History of Evil Review: A Promising But Uneven Sociopolitical Thriller

Sociopolitical Commentary Meets Supernatural Shock:

In a bleak vision of 2045 America, writer-director Bo Mirhosseni plunges viewers into a totalitarian state run by far-right extremists. When a resistance fighter named Alegre escapes prison to reunite with her family, they soon find themselves trapped in a creepy abandoned farmhouse with sinister secrets.

We’re introduced to Alegre as she and her husband Ron attempt to sneak their young daughter Daria through a checkpoint littered with heavily armed officers. This opening sequence quickly establishes the oppressive atmosphere of this dystopian setting, where civilians can be stopped and searched at any moment. The tension continues mounting as the family scrambles to a safe house to await extraction by the resistance group Alegre belongs to.

But their hideout, a foreboding clapboard home straight out of a horror movie, harbors dark energies they couldn’t anticipate. As delay after delay in their rescue plan leaves them stranded, Ron starts experiencing ghostly visitations from a past resident with murderous racist views. The line between reality and nightmare blurs as external threats close in and internal demons continue their sinister work.

Mirhosseni aims to fuse sociopolitical commentary with chilling supernatural horror, examining how prejudice and hate can infect people’s minds. With its committed lead cast and ominously shot farmhouse setting, History of Evil shows glimmers of an unsettling allegorical thriller. But uneven pacing and sparse character development hinder the film from fully delivering on its ambitious vision.

A Chilling Vision of America’s Downward Spiral

In the opening scenes, Mirhosseni swiftly pulls us into a nightmarish vision of America’s potential future. Through matter-of-fact title cards and tense checkpoint encounters, he reveals the former Land of Liberty warped into a totalitarian state where religious extremists enforce their rule at gunpoint.

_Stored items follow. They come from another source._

-- pv_equiv track=rewrite | github.com/Michaeloye/DSA | leetcodeDailyChallenge/2025/march/MinimumRecolorstoGetKConsecutiveBlackBlocks.py | maximumRecolors
-- ===== SOURCE A (Python) =====
-- def maximumRecolors(blocks: str, k: int) -> int:
--     wCount = 0
--     ans = 0
--     left = 0
--
--     for right in range(len(blocks)):
--         if blocks[right] == 'W':
--             wCount += 1
--
--         if right - left + 1 == k:
--             ans = max(ans, wCount)
--
--             if blocks[left] == 'W':
--                 wCount -= 1
--             left += 1
--
--     return ans
-- ===== SOURCE B (Python) =====
-- def maximumRecolors(blocks: str, k: int) -> int:
--     n = len(blocks)
--     if k <= 0 or k > n:
--         return 0
--     P = [0]
--     for c in blocks:
--         P.append(P[-1] + (1 if c == 'W' else 0))
--     ans = 0
--     for i in range(n - k + 1):
--         ans = max(ans, P[i + k] - P[i])
--     return ans
-- ===== Notes on version B (the rewrite author's own statement) =====
-- stated objective: alternative
-- what changed: Replaces A's sliding-window loop (wCount/left state updated per character) with a prefix-count array built in one pass followed by a max over the k-window prefix differences, with an explicit guard returning 0 when k <= 0 or k > len(blocks).
import Mathlib
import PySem

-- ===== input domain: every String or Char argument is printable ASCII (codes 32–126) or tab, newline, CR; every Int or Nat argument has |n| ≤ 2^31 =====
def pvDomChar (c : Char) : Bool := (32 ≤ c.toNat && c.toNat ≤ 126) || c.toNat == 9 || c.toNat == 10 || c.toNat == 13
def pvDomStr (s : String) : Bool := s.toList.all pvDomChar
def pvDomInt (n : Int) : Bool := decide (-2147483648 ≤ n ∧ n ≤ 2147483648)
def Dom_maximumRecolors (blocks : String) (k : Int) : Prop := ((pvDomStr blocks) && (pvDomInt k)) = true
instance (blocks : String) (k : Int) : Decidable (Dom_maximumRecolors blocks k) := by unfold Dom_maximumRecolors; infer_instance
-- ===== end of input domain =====

-- B replaces A's sliding window by a prefix-count array and a max over the k-window differences (objective: alternative, same value).

-- ===== PORT A =====
-- sliding window: state (wCount, ans, left), one step per `right` in range(len(blocks))
def maximumRecolors (blocks : String) (k : Int) : Int :=
  let cs := blocks.toList
  let st := (PySem.List.pyRange 0 (cs.length : Int) 1).foldl
    (fun (s : Int × Int × Int) right =>
      let w := if PySem.List.pyGet? cs right = some 'W' then s.1 + 1 else s.1
      if right - s.2.2 + 1 = k then
        (if PySem.List.pyGet? cs s.2.2 = some 'W' then w - 1 else w, max s.2.1 w, s.2.2 + 1)
      else (w, s.2.1, s.2.2)) (0, 0, 0)
  st.2.1

-- ===== PORT B =====
-- prefix-count list: pvPrefix acc cs = [acc, acc + #W in cs[:1], …, acc + #W in cs]
def pvPrefix (acc : Int) : List Char → List Int
  | [] => [acc]
  | c :: cs => acc :: pvPrefix (acc + if c = 'W' then 1 else 0) cs

def maximumRecolors_alt (blocks : String) (k : Int) : Int :=
  let cs := blocks.toList
  let n : Int := (cs.length : Int)
  if k ≤ 0 ∨ n < k then 0
  else
    let P := pvPrefix 0 cs
    (PySem.List.pyRange 0 (n - k + 1) 1).foldl
      (fun a i => max a (PySem.List.pyGetD P (i + k) 0 - PySem.List.pyGetD P i 0)) 0

-- ===== PRECONDITION & SPEC =====
def Spec_maximumRecolors (blocks : String) (k : Int) (out : Int) : Prop := out = maximumRecolors_alt blocks k
instance (blocks : String) (k : Int) (out : Int) : Decidable (Spec_maximumRecolors blocks k out) := by unfold Spec_maximumRecolors; infer_instance

-- ===== CLAIM (what is proved, stated in full; the proofs are below) =====
def Claim_equal_maximumRecolors : Prop := ∀ (blocks : String) (k : Int), Dom_maximumRecolors blocks k → Spec_maximumRecolors blocks k (maximumRecolors blocks k)

-- ===== LEMMAS AND PROOFS =====

-- number of 'W' among the first i characters
def pvW (cs : List Char) (i : Nat) : Int := ((cs.take i).countP (fun c => c = 'W') : Int)

lemma pvW_zero (cs : List Char) : pvW cs 0 = 0 := by simp [pvW]

lemma pvW_succ (cs : List Char) (r : Nat) (h : r < cs.length) :
    pvW cs (r + 1) = pvW cs r + (if cs[r] = 'W' then 1 else 0) := by
  simp only [pvW, List.take_add_one, List.countP_append, List.getElem?_eq_getElem h]
  split_ifs with hw <;> simp [hw]

lemma pvW_cons (c : Char) (cs : List Char) (j : Nat) :
    pvW (c :: cs) (j + 1) = (if c = 'W' then 1 else 0) + pvW cs j := by
  simp only [pvW, List.take_succ_cons, List.countP_cons, decide_eq_true_eq]
  push_cast
  split_ifs with hw <;> ring

lemma pvPrefix_get (cs : List Char) (acc : Int) (i : Int) (h0 : 0 ≤ i)
    (h1 : i ≤ (cs.length : Int)) :
    PySem.List.pyGetD (pvPrefix acc cs) i 0 = acc + pvW cs i.toNat := by
  induction cs generalizing acc i with
  | nil =>
    have : i = 0 := by simp at h1; omega
    simp [this, pvPrefix, pvW, PySem.List.pyGetD_zero_cons]
  | cons c cs ih =>
    rcases eq_or_lt_of_le h0 with h | h
    · simp [pvPrefix, ← h, pvW, PySem.List.pyGetD_zero_cons]
    · rcases Int.eq_ofNat_of_zero_le (by omega : (0:Int) ≤ i - 1) with ⟨m, hm⟩
      have hstep : PySem.List.pyGetD (pvPrefix acc (c :: cs)) i 0
          = PySem.List.pyGetD (pvPrefix (acc + if c = 'W' then 1 else 0) cs) (i - 1) 0 := by
        rw [pvPrefix, show i = ((m + 1 : Nat) : Int) by omega,
            show ((m + 1 : Nat) : Int) - 1 = ((m : Nat) : Int) by push_cast; ring,
            PySem.List.pyGetD_natCast, PySem.List.pyGetD_natCast]
        simp [List.getD]
      rw [hstep, ih _ _ (by omega) (by simp at h1 ⊢; omega)]
      rw [show i.toNat = (i - 1).toNat + 1 by omega, pvW_cons]
      ring

-- A's loop step, named for the proofs
def pvStepA (cs : List Char) (k : Int) (s : Int × Int × Int) (right : Int) : Int × Int × Int :=
  let w := if PySem.List.pyGet? cs right = some 'W' then s.1 + 1 else s.1
  if right - s.2.2 + 1 = k then
    (if PySem.List.pyGet? cs s.2.2 = some 'W' then w - 1 else w, max s.2.1 w, s.2.2 + 1)
  else (w, s.2.1, s.2.2)

lemma maximumRecolors_eq_fold (blocks : String) (k : Int) :
    maximumRecolors blocks k
      = ((PySem.List.pyRange 0 (blocks.toList.length : Int) 1).foldl
          (pvStepA blocks.toList k) (0, 0, 0)).2.1 := rfl

-- the running maximum B computes after scanning windows starting at 0 … m-1 (empty fold for m ≤ 0)
def pvAnsF (cs : List Char) (k m : Int) : Int :=
  (PySem.List.pyRange 0 m 1).foldl
    (fun a i => max a (pvW cs (i + k).toNat - pvW cs i.toNat)) 0

lemma pvAnsF_succ (cs : List Char) (k m : Int) (hm : 0 ≤ m) :
    pvAnsF cs k (m + 1)
      = max (pvAnsF cs k m) (pvW cs (m + k).toNat - pvW cs m.toNat) := by
  unfold pvAnsF
  rw [PySem.List.pyRange_one_succ_right hm, List.foldl_append]
  simp

-- degenerate case: k ≤ 0 or k > n, the window never closes
lemma A_deg (cs : List Char) (k : Int) (hk : k ≤ 0 ∨ (cs.length : Int) < k) :
    ∀ r : Nat, r ≤ cs.length →
      (PySem.List.pyRange 0 (r : Int) 1).foldl (pvStepA cs k) (0, 0, 0)
        = (pvW cs r, 0, 0) := by
  intro r
  induction r with
  | zero => intro _; simp [PySem.List.pyRange_one_eq_nil, pvW_zero]
  | succ r ih =>
    intro hr
    have hr' : r < cs.length := by omega
    rw [show ((r + 1 : Nat) : Int) = (r : Int) + 1 by push_cast; ring,
        PySem.List.pyRange_one_succ_right (by positivity), List.foldl_append,
        ih (by omega)]
    simp only [List.foldl_cons, List.foldl_nil, pvStepA]
    have hne : (r : Int) - 0 + 1 ≠ k := by omega
    simp only [hne, if_false, sub_zero]
    rw [PySem.List.pyGet?_natCast, List.getElem?_eq_getElem hr']
    rw [pvW_succ cs r hr']
    split_ifs with h <;> simp_all

-- main invariant: 1 ≤ k ≤ n; after r steps state = (pvW r - pvW left, pvAnsF (r-k+1), left) with left = max 0 (r-k+1)
lemma A_inv (cs : List Char) (k : Int) (hk1 : 1 ≤ k) (hk2 : k ≤ (cs.length : Int)) :
    ∀ r : Nat, r ≤ cs.length →
      (PySem.List.pyRange 0 (r : Int) 1).foldl (pvStepA cs k) (0, 0, 0)
        = (pvW cs r - pvW cs (max 0 ((r : Int) - k + 1)).toNat,
           pvAnsF cs k ((r : Int) - k + 1),
           max 0 ((r : Int) - k + 1)) := by
  intro r
  induction r with
  | zero =>
    intro _
    have h1 : max 0 ((0 : Int) - k + 1) = 0 := by omega
    have h2 : pvAnsF cs k ((0 : Int) - k + 1) = 0 := by
      unfold pvAnsF; rw [PySem.List.pyRange_one_eq_nil (by omega)]; rfl
    have h3 : (max 0 (-k + 1)).toNat = 0 := by omega
    simp only [Nat.cast_zero]
    rw [h2]
    simp [PySem.List.pyRange_one_eq_nil, h1, h3, pvW_zero]
    omega
  | succ r ih =>
    intro hr
    have hr' : r < cs.length := by omega
    rw [show ((r + 1 : Nat) : Int) = (r : Int) + 1 by push_cast; ring,
        PySem.List.pyRange_one_succ_right (by positivity), List.foldl_append,
        ih (by omega)]
    simp only [List.foldl_cons, List.foldl_nil, pvStepA]
    rw [PySem.List.pyGet?_natCast (xs := cs) (n := r), List.getElem?_eq_getElem hr']
    by_cases hc : 0 ≤ (r : Int) + 1 - k
    · -- window closes at right = r
      have hL : max 0 ((r : Int) - k + 1) = (r : Int) - k + 1 := by omega
      have hL2 : max 0 (((r : Int) + 1) - k + 1) = ((r : Int) - k + 1) + 1 := by omega
      have hLnat : ((r : Int) - k + 1).toNat < cs.length := by omega
      have hgetL : PySem.List.pyGet? cs ((r : Int) - k + 1)
          = some cs[((r : Int) - k + 1).toNat] :=
        PySem.List.pyGet?_eq_some_getElem cs (by omega) (by exact_mod_cast (by omega : (r : Int) - k + 1 < (cs.length : Int)))
      have hWs : pvW cs (r + 1) = pvW cs r + (if cs[r] = 'W' then 1 else 0) := pvW_succ cs r hr'
      have hWL : pvW cs (((r : Int) - k + 1).toNat + 1)
          = pvW cs ((r : Int) - k + 1).toNat
            + (if cs[((r : Int) - k + 1).toNat] = 'W' then 1 else 0) := pvW_succ cs _ hLnat
      have hAns : pvAnsF cs k (((r : Int) + 1) - k + 1)
          = max (pvAnsF cs k ((r : Int) - k + 1)) (pvW cs (r + 1) - pvW cs ((r : Int) - k + 1).toNat) := by
        rw [show ((r : Int) + 1) - k + 1 = ((r : Int) - k + 1) + 1 by ring,
            pvAnsF_succ cs k _ (by omega),
            show ((r : Int) - k + 1) + k = (r : Int) + 1 by ring,
            show ((r : Int) + 1).toNat = r + 1 by omega]
      rw [hL, if_pos (by ring : (r : Int) - ((r : Int) - k + 1) + 1 = k), hgetL, hL2, hAns]
      have ht : (((r : Int) - k + 1) + 1).toNat = ((r : Int) - k + 1).toNat + 1 := by omega
      rw [ht]
      split_ifs with h1 h2 h2 <;> simp_all <;> omega
    · -- r + 1 < k : no window yet
      have hL : max 0 ((r : Int) - k + 1) = 0 := by omega
      have hL' : max 0 (((r : Int) + 1) - k + 1) = 0 := by omega
      have hcond : ¬ ((r : Int) - 0 + 1 = k) := by omega
      rw [hL]
      simp only [hcond, if_false, hL', sub_zero]
      have hA : pvAnsF cs k ((r : Int) - k + 1) = pvAnsF cs k (((r : Int) + 1) - k + 1) := by
        unfold pvAnsF
        rw [PySem.List.pyRange_one_eq_nil (by omega), PySem.List.pyRange_one_eq_nil (by omega)]
      rw [← hA, pvW_succ cs r hr']
      split_ifs with h <;> simp_all <;> omega

-- ===== VERDICT (by name: the statement is the Claim_ definition above) =====
theorem maximumRecolors_spec : Claim_equal_maximumRecolors := by
  intro blocks k _
  show maximumRecolors blocks k = maximumRecolors_alt blocks k
  by_cases h : k ≤ 0 ∨ ((blocks.toList.length : Int)) < k
  · rw [maximumRecolors_eq_fold, A_deg blocks.toList k h blocks.toList.length le_rfl]
    show (0 : Int) = maximumRecolors_alt blocks k
    simp only [maximumRecolors_alt]
    rw [if_pos h]
  · push_neg at h
    rw [maximumRecolors_eq_fold,
        A_inv blocks.toList k (by omega) (by omega) blocks.toList.length le_rfl]
    show pvAnsF blocks.toList k ((blocks.toList.length : Int) - k + 1) = _
    unfold maximumRecolors_alt
    rw [if_neg (by omega)]
    unfold pvAnsF
    apply PySem.List.foldl_congr_mem
    intro acc i hi
    rw [PySem.List.mem_pyRange_one] at hi
    rw [pvPrefix_get blocks.toList 0 (i + k) (by omega) (by omega),
        pvPrefix_get blocks.toList 0 i (by omega) (by omega)]
    simp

It’s a bold premise that clearly aims for pertinence as well as entertainment value. Images of migrant children imprisoned in inhumane conditions still haunt America’s conscience, so this extrapolation into broader authoritarian control taps into very real modern fears. Flashing forward just two decades intensifies the uneasy relatability. Rather than a safely distant sci-fi future, this 2045 setting implicates our own failure to course-correct glaring societal flaws.

The film establishes its political themes most directly in the character of Alegre, an activist and resistance leader literally hunted by the state for her subversive writings. Her situation, along with civilian-monitoring practices like enforced ankle tags, convey a sense of constant oppression that pervades every aspect of this America-gone-wrong.

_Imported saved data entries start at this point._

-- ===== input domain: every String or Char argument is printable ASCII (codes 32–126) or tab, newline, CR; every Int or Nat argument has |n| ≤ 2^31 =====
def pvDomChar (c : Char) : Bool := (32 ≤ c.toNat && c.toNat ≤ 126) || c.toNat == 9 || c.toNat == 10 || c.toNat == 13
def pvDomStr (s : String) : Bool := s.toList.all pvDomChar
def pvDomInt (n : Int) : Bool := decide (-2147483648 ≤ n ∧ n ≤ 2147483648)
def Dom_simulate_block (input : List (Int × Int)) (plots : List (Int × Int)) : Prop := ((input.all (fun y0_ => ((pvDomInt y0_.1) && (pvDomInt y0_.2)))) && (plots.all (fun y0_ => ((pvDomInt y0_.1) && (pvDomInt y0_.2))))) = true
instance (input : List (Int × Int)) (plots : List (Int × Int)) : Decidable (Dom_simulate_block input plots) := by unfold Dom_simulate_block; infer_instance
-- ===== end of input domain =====

-- B replaces A's frontier-set simulation (two whole wavefront sets rebuilt each round, counts
-- appended inline via counts[-2]) by a single multi-source FIFO-queue BFS over parity-augmented
-- states (cell, step parity) with a first-visit distance dict, followed by a separate
-- histogram-and-parity-prefix-sum pass that builds the counts; A raises ValueError on empty
-- `input` (excluded by Pre_), where B returns the counts directly.


-- ===== PORT A =====
-- the four directions ((-1, 0), (1, 0), (0, -1), (0, 1))
def pvDirs : List (Int × Int) := [(-1, 0), (1, 0), (0, -1), (0, 1)]

-- new_plots = frozenset((y+dy, x+dx) for y, x in plots for dy, dx in pvDirs
--                       if (y+dy, x+dx) in input and (y+dy, x+dx) not in prev_plots)
def pvNext (input prev_plots cur : List (Int × Int)) : List (Int × Int) :=
  PySem.Set.ofList
    ((cur.flatMap (fun p => pvDirs.map (fun d => (p.1 + d.1, p.2 + d.2)))).filter
      (fun c => input.contains c && !(prev_plots.contains c)))

-- A's while loop; `fuel` only makes the recursion structural (the frontier dies out before
-- `plots.length + 2*input.length + 4` steps — proved below — so the fuel is never exhausted).
def pvLoopA (input : List (Int × Int)) : Nat → List (Int × Int) → List (Int × Int) → List Int → List Int
  | 0, _, _, counts => counts
  | fuel + 1, prev_plots, plots, counts =>
    if plots = [] then counts
    else
      -- counts.append(len(plots) + (counts[-2] if len(counts) > 1 else 0))
      let counts' := counts ++ [(plots.length : Int) +
        (if counts.length > 1 then PySem.List.pyGetD counts (-2) 0 else 0)]
      pvLoopA input fuel plots (pvNext input prev_plots plots) counts'

def simulate_block (input : List (Int × Int)) (plots : List (Int × Int)) : List Int :=
  -- height = max(y for y, _ in input) + 1 ; width = max(x for _, x in input) + 1
  -- (the values are dead; max() raises ValueError on empty input — excluded by Pre_)
  match PySem.List.max? (input.map (fun p => p.1)) (fun y => y),
        PySem.List.max? (input.map (fun p => p.2)) (fun x => x) with
  | some _hm1, some _hm2 => pvLoopA input (plots.length + 2 * input.length + 4) [] plots []
  | _, _ => []  -- unreachable under Pre_ (ValueError)

-- ===== PORT B =====
-- the four neighbour cells of (y, x), in B's order
def pvNbr (y x : Int) : List (Int × Int) := [(y - 1, x), (y + 1, x), (y, x - 1), (y, x + 1)]

-- B's queue loop (i is represented by splitting queue into done ++ pending); `fuel` only makes
-- the recursion structural: each state is enqueued at most once, so the queue never exceeds
-- plots.length + 2*input.length entries (proved below) and the fuel is never exhausted.
def pvBFS (cells : List (Int × Int)) : Nat → List (Int × Int × Int) → List (Int × Int × Int) →
    PySem.Dict (Int × Int × Int) Int → List (Int × Int × Int) × PySem.Dict (Int × Int × Int) Int
  | 0, done, pending, dist => (done ++ pending, dist)
  | fuel + 1, done, pending, dist =>
    match pending with
    | [] => (done, dist)
    | s :: rest =>
      let d := dist.getD s 0  -- dist[s]; the key is always present when s is reached
      let st := (pvNbr s.1 s.2.1).foldl
        (fun (acc : List (Int × Int × Int) × PySem.Dict (Int × Int × Int) Int) c =>
          if cells.contains c && !(acc.2.contains (c.1, c.2, 1 - s.2.2)) then
            (acc.1 ++ [(c.1, c.2, 1 - s.2.2)], acc.2.insert (c.1, c.2, 1 - s.2.2) (d + 1))
          else acc) (rest, dist)
      pvBFS cells fuel (done ++ [s]) st.1 st.2

def simulate_block_alt (input : List (Int × Int)) (plots : List (Int × Int)) : List Int :=
  let cells := PySem.Set.ofList input
  -- for y, x in plots: dist[(y, x, 0)] = 0; queue.append((y, x, 0))
  let seeded := plots.foldl
    (fun (acc : List (Int × Int × Int) × PySem.Dict (Int × Int × Int) Int) c =>
      (acc.1 ++ [(c.1, c.2, (0 : Int))], acc.2.insert (c.1, c.2, (0 : Int)) 0))
    ([], PySem.Dict.empty)
  let bfs := pvBFS cells (plots.length + 2 * input.length + 4) [] seeded.1 seeded.2
  -- for s in queue: sizes[dist[s]] = sizes.get(dist[s], 0) + 1
  let sizes := bfs.1.foldl
    (fun (sz : PySem.Dict Int Int) s =>
      sz.insert (bfs.2.getD s 0) (sz.getD (bfs.2.getD s 0) 0 + 1)) PySem.Dict.empty
  -- for d in range(len(sizes)): parity running sums
  let res := (PySem.List.pyRange 0 (PySem.Dict.size sizes) 1).foldl
    (fun (acc : List Int × Int × Int) d =>
      let s := sizes.getD d 0
      if PySem.Int.mod d 2 == 0 then (acc.1 ++ [acc.2.1 + s], acc.2.1 + s, acc.2.2)
      else (acc.1 ++ [acc.2.2 + s], acc.2.1, acc.2.2 + s)) ([], 0, 0)
  res.1

-- ===== PRECONDITION & SPEC =====
-- Pre_ excludes exactly input = [], where A's max() raises ValueError (see Raises_ below).
def Pre_simulate_block (input : List (Int × Int)) (plots : List (Int × Int)) : Prop := input ≠ []
instance (input : List (Int × Int)) (plots : List (Int × Int)) : Decidable (Pre_simulate_block input plots) := by unfold Pre_simulate_block; infer_instance

def pvWitness_simulate_block : (List (Int × Int)) × (List (Int × Int)) :=
  ([(0, 0), (0, 1), (1, 1)], [(0, 0)])

-- On empty `input` A's `max(y for y, _ in input)` raises ValueError; B returns the counts
-- ([len(plots)] for nonempty plots, [] for empty plots) since no move is ever possible.
def Raises_simulate_block (input : List (Int × Int)) (plots : List (Int × Int)) : Prop := input = []
instance (input : List (Int × Int)) (plots : List (Int × Int)) : Decidable (Raises_simulate_block input plots) := by unfold Raises_simulate_block; infer_instance
def pvRaiseWitness_simulate_block : (List (Int × Int)) × (List (Int × Int)) := ([], [(0, 0)])
def pvRaiseWitnessOut_simulate_block : List Int := [1]

def Spec_simulate_block (input : List (Int × Int)) (plots : List (Int × Int)) (out : List Int) : Prop := out = simulate_block_alt input plots
instance (input : List (Int × Int)) (plots : List (Int × Int)) (out : List Int) : Decidable (Spec_simulate_block input plots out) := by unfold Spec_simulate_block; infer_instance

-- ===== CLAIM (what is proved, stated in full; the proofs are below) =====
def Claim_equal_simulate_block : Prop := ∀ (input : List (Int × Int)) (plots : List (Int × Int)), Dom_simulate_block input plots → Pre_simulate_block input plots → Spec_simulate_block input plots (simulate_block input plots)
def Claim_raises_simulate_block : Prop := (∀ (input : List (Int × Int)) (plots : List (Int × Int)), Dom_simulate_block input plots → Raises_simulate_block input plots → ¬ Pre_simulate_block input plots) ∧ (Dom_simulate_block (pvRaiseWitness_simulate_block.1) (pvRaiseWitness_simulate_block.2) ∧ Raises_simulate_block (pvRaiseWitness_simulate_block.1) (pvRaiseWitness_simulate_block.2) ∧ simulate_block_alt (pvRaiseWitness_simulate_block.1) (pvRaiseWitness_simulate_block.2) = pvRaiseWitnessOut_simulate_block)

-- ===== LEMMAS AND PROOFS =====

-- ---------- the layer model of A's loop ----------

-- (prev layer, current layer) after k rounds of A's loop
def pvLP (input plots : List (Int × Int)) : Nat → List (Int × Int) × List (Int × Int)
  | 0 => ([], plots)
  | k + 1 => ((pvLP input plots k).2, pvNext input (pvLP input plots k).1 (pvLP input plots k).2)

def pvL (input plots : List (Int × Int)) (k : Nat) : List (Int × Int) := (pvLP input plots k).2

Mirhosseni delivers these building blocks of sociopolitical commentary effectively enough to give the film some added resonance. However, the world he constructs often feels more thinly sketched than fully realized. While individual scenes aim for provocative parallels, there is no deeper exploration into how such a drastic governmental shift occurred or how dissent is organized. This limits both the realism and empathetic impact of the fictional landscape.

With its general framework for a fascist ascendancy laid out though, History of Evil at least provides enough stage-setting to position its cast as compelling resistors in an ideological war for the nation’s future. But the film needs to better follow through on this grim potential to wholly earn its social message.

A Family Seeks Refuge, Finds Only Terror

After resistance leader Alegre stages a daring prison break, she reconnects with her husband Ron and young daughter Daria. They’ve stayed under the radar to survive in this totalitarian near-future America. But with Alegre’s illegal writings having inspired rebellion nationwide, she knows they can’t hide much longer from the ruling regime’s malignant reach.

History of Evil Review

So under cover of night, they make a desperate run for the border to meet resistance allies. To evade roving militia patrols, they head to an isolated safehouse. But upon arriving at the foreboding farmhouse, located deep in the woods, an ominous mood sets in. Their point man, Trudy, seems unnerved to be staying there, even temporarily.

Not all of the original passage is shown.